I have ongoing search requests for France and Italy since Feb. 2009.  I have already paid $100 to extend my 2 deposit weeks once.  My weeks will expire in 2 months again, and my search requests are still not matched.  I am a gold member.  I noticed http://www.dialanexchange.com/exchange-availability.aspx listed “exchanged” France and Italy weeks that matched my requests, but were not offered to me.  Shouldn’t my requests have been moved to the top of the waiting list after 2.5 years?     

Also, DAE had many France private holiday properties weeks available several years ago.  Does DAE/dialanexchange still accept the private holiday properties in France?  What happened to this inventory?


----------



## Ask DAE (Nov 30, 2011)

Hello,

We can help! We need to hear from you directly though. We need to know who you are to check our outstanding request lists and what the status of your request is. I can let one of our Exchange Counselors know to expect your call or email. Ernie can be reached at 800-468-1799 or ernie.d@daelive.com. 

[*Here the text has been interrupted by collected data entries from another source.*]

-- pv_equiv track=rewrite | github.com/shree-shubham/CookAlong | sandbox/get_directions.py | get_oven
-- ===== SOURCE A (Python) =====
-- import string
--
-- def get_oven(direction):
-- 	exclude = string.punctuation
-- 	direction = ''.join([ch for ch in direction if ch not in exclude])
-- 	direction = direction.lower().split()
-- 	oven_keyword = ['oven', 'ovens', 'broil', 'broiler', 'preheat']
-- 	for keyword in oven_keyword:
-- 		if (keyword in direction):
-- 			return True
-- 	return False
-- ===== SOURCE B (Python) =====
-- import string
--
-- def get_oven(direction):
-- 	punct = frozenset(string.punctuation)
-- 	keywords = frozenset(['oven', 'ovens', 'broil', 'broiler', 'preheat'])
-- 	word = ''
-- 	for ch in direction:
-- 		if ch in punct:
-- 			continue
-- 		if ch.isspace():
-- 			if word in keywords:
-- 				return True
-- 			word = ''
-- 		else:
-- 			word += ch.lower()
-- 	return word in keywords
-- ===== Notes on version B (the rewrite author's own statement) =====
-- stated objective: alternative
-- what changed: A builds a cleaned string, lowercases it, splits it into a word list and then scans that list once per keyword; B is a single streaming pass over the characters that skips punctuation, lowercases each char inline, accumulates the current word and tests it against the keyword set at each whitespace boundary, returning early on a hit - no intermediate cleaned string or word list is ever built.
import Mathlib
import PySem

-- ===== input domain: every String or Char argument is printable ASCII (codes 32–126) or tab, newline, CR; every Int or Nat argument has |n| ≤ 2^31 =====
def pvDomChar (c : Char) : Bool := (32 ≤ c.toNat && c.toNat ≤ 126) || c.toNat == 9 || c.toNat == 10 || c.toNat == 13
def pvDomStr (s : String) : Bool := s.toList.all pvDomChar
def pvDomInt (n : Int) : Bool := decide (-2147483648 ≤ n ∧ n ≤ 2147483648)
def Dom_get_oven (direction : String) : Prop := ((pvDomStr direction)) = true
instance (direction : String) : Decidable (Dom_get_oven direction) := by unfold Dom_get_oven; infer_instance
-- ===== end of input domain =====

-- B replaces A's staged passes (strip punctuation into a new string, lower, split into a
-- word list, then scan that list once per keyword) by one streaming pass over the
-- characters that accumulates the current word and tests it at each whitespace boundary;
-- objective: alternative.

-- ===== PORT A =====
-- string.punctuation
def pvPunct : List Char := "!\"#$%&'()*+,-./:;<=>?@[\\]^_`{|}~".toList

def pvOvenKeywords : List (List Char) :=
  ["oven".toList, "ovens".toList, "broil".toList, "broiler".toList, "preheat".toList]

-- 'for keyword in oven_keyword: if keyword in direction: return True' / 'return False'
def pvOvenLoop (ks : List (List Char)) (words : List (List Char)) : Bool :=
  match ks with
  | [] => false
  | k :: rest => if words.contains k then true else pvOvenLoop rest words

def get_oven (direction : String) : Bool :=
  let filtered := direction.toList.filter (fun ch => !(pvPunct.contains ch))
  let words := PySem.Chars.split₀ (PySem.Chars.lower filtered)
  pvOvenLoop pvOvenKeywords words

-- ===== PORT B =====
-- the streaming loop of Source B: 'word' is the pending cleaned word, punctuation is
-- skipped, whitespace flushes the word against the keyword set (early True), and
-- the trailing word is tested on exit
def pvStream (cs : List Char) (word : List Char) : Bool :=
  match cs with
  | [] => pvOvenKeywords.contains word
  | c :: rest =>
    if pvPunct.contains c then pvStream rest word
    else if PySem.Chars.isspace c then
      if pvOvenKeywords.contains word then true else pvStream rest []
    else pvStream rest (word ++ [PySem.Chars.lowerChar c])

def get_oven_alt (direction : String) : Bool :=
  pvStream direction.toList []

-- ===== PRECONDITION & SPEC =====
def Spec_get_oven (direction : String) (out : Bool) : Prop := out = get_oven_alt direction
instance (direction : String) (out : Bool) : Decidable (Spec_get_oven direction out) := by unfold Spec_get_oven; infer_instance

-- ===== CLAIM (what is proved, stated in full; the proofs are below) =====
def Claim_equal_get_oven : Prop := ∀ (direction : String), Dom_get_oven direction → Spec_get_oven direction (get_oven direction)

-- ===== LEMMAS AND PROOFS =====

-- A's keyword loop is an 'any' over the keywords
theorem pvOvenLoop_eq_any (ks words : List (List Char)) :
    pvOvenLoop ks words = ks.any (fun k => words.contains k) := by
  induction ks with
  | nil => rfl
  | cons k rest ih => cases h : words.contains k <;> simp only [pvOvenLoop, h, ih, List.any_cons,
        Bool.false_eq_true, if_true, if_false, Bool.true_or, Bool.false_or]

-- lowering a char does not change whether it is whitespace
theorem pvIsspace_lowerChar (c : Char) :
    PySem.Chars.isspace (PySem.Chars.lowerChar c) = PySem.Chars.isspace c := by
  unfold PySem.Chars.lowerChar
  split_ifs with h
  · have hub : 65 ≤ c.toNat ∧ c.toNat ≤ 90 := by
      simp only [PySem.Chars.isupper, Bool.and_eq_true, decide_eq_true_eq, Char.le_def] at h
      exact ⟨h.1, h.2⟩
    have hv : (c.toNat + 32).isValidChar := Or.inl (by omega)
    have hm : (Char.ofNat (c.toNat + 32)).toNat = c.toNat + 32 := by
      rw [Char.toNat_ofNat, if_pos hv]
    rw [Bool.eq_iff_iff]
    simp only [PySem.Chars.isspace, hm, Bool.or_eq_true, Bool.and_eq_true, decide_eq_true_eq]
    omega
  · rfl

-- split₀.go with accumulator acc prepends acc.reverse to the acc-free run
theorem pvGo_append (cs : List Char) : ∀ (cur : List Char) (acc : List (List Char)),
    PySem.Chars.split₀.go cs cur acc = acc.reverse ++ PySem.Chars.split₀.go cs cur [] := by
  induction cs with
  | nil =>
    intro cur acc
    simp only [PySem.Chars.split₀.go]
    by_cases h : cur.isEmpty = true
    · rw [if_pos h, if_pos h]; simp
    · rw [if_neg h, if_neg h]; simp
  | cons c rest ih =>
    intro cur acc
    simp only [PySem.Chars.split₀.go]
    by_cases hs : PySem.Chars.isspace c = true
    · rw [if_pos hs, if_pos hs]
      by_cases hv : cur.isEmpty = true
      · rw [if_pos hv, if_pos hv]
        exact ih _ _
      · rw [if_neg hv, if_neg hv]
        rw [ih [] (cur.reverse :: acc), ih [] [cur.reverse]]
        simp
    · rw [if_neg hs, if_neg hs]
      exact ih _ _

-- the streaming pass computes 'some produced word (including the pending one) is a keyword'
theorem pvStream_eq_go (cs : List Char) : ∀ (word : List Char),
    pvStream cs word =
      (PySem.Chars.split₀.go
        (PySem.Chars.lower (cs.filter (fun ch => !(pvPunct.contains ch)))) word.reverse []).any
        (fun w => pvOvenKeywords.contains w) := by
  induction cs with
  | nil =>
    intro word
    simp only [pvStream, List.filter_nil, PySem.Chars.lower, List.map_nil,
      PySem.Chars.split₀.go]
    by_cases hv : word.reverse.isEmpty = true
    · have hw : word = [] := by
        rcases word with _ | ⟨a, t⟩
        · rfl
        · simp at hv
      subst hw
      rw [if_pos hv]
      decide
    · rw [if_neg hv]
      simp
  | cons c rest ih =>
    intro word
    by_cases hp : pvPunct.contains c = true
    · -- punctuation: dropped by the filter, skipped by the stream
      have hstep : pvStream (c :: rest) word = pvStream rest word := by
        simp only [pvStream]
        rw [if_pos hp]
      rw [hstep, List.filter_cons, if_neg (by rw [hp]; decide)]
      exact ih word
    · -- kept character
      have hpf : pvPunct.contains c = false := by simpa using hp
      rw [List.filter_cons, if_pos (by rw [hpf]; decide)]
      simp only [PySem.Chars.lower, List.map_cons]
      by_cases hs : PySem.Chars.isspace c = true
      · -- whitespace: flush
        have hstep : pvStream (c :: rest) word =
            (if pvOvenKeywords.contains word = true then true else pvStream rest []) := by
          simp only [pvStream]
          rw [if_neg hp, if_pos hs]
        rw [hstep]
        have hls : PySem.Chars.isspace (PySem.Chars.lowerChar c) = true := by
          rw [pvIsspace_lowerChar]; exact hs
        simp only [PySem.Chars.split₀.go]
        rw [if_pos hls]
        by_cases hv : word.reverse.isEmpty = true
        · have hw : word = [] := by
            rcases word with _ | ⟨a, t⟩
            · rfl
            · simp at hv
          subst hw
          rw [if_pos hv, if_neg (by decide), ih []]
          simp [PySem.Chars.lower]
        · rw [if_neg hv]
          rw [pvGo_append _ [] [word.reverse.reverse], ih []]
          cases hk : pvOvenKeywords.contains word
          · have hnk : word ∉ pvOvenKeywords := by simpa using hk
            simp [PySem.Chars.lower, hnk]
          · have hmk : word ∈ pvOvenKeywords := by simpa using hk
            simp [hmk]
      · -- ordinary character: extend the word
        have hstep : pvStream (c :: rest) word =
            pvStream rest (word ++ [PySem.Chars.lowerChar c]) := by
          simp only [pvStream]
          rw [if_neg hp, if_neg hs]
        have hls : ¬ PySem.Chars.isspace (PySem.Chars.lowerChar c) = true := by
          rw [pvIsspace_lowerChar]; exact hs
        rw [hstep, ih (word ++ [PySem.Chars.lowerChar c])]
        simp only [PySem.Chars.split₀.go]
        rw [if_neg hls]
        simp [PySem.Chars.lower]

-- ===== VERDICT (by name: the statement is the Claim_ definition above) =====
theorem get_oven_spec : Claim_equal_get_oven := by
  intro direction _
  unfold Spec_get_oven get_oven get_oven_alt
  rw [pvOvenLoop_eq_any, pvStream_eq_go]
  simp only [List.reverse_nil]
  rw [Bool.eq_iff_iff]
  simp only [List.any_eq_true, List.contains_iff_mem, PySem.Chars.split₀]
  exact ⟨fun ⟨k, hk, hw⟩ => ⟨k, hw, hk⟩, fun ⟨w, hw, hk⟩ => ⟨w, hk, hw⟩⟩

Internaltionally we cointinue to accept all holiday properties as well as timeshare weeks. France is a high demand area as you can imagine, but we have not changed our policies on accepting deposits. 

Give us a call and we will work with you as best we can. 

Thank you for your inquiry.


----------



## timesharer (Jan 19, 2012)

*Thank you*

Thanks DAE for looking into the problems and finding 2 France weeks for us.   Although we would prefer a couple weeks earlier than the confirmed weeks, we are pleased that we will stay at the good resorts in France.


----------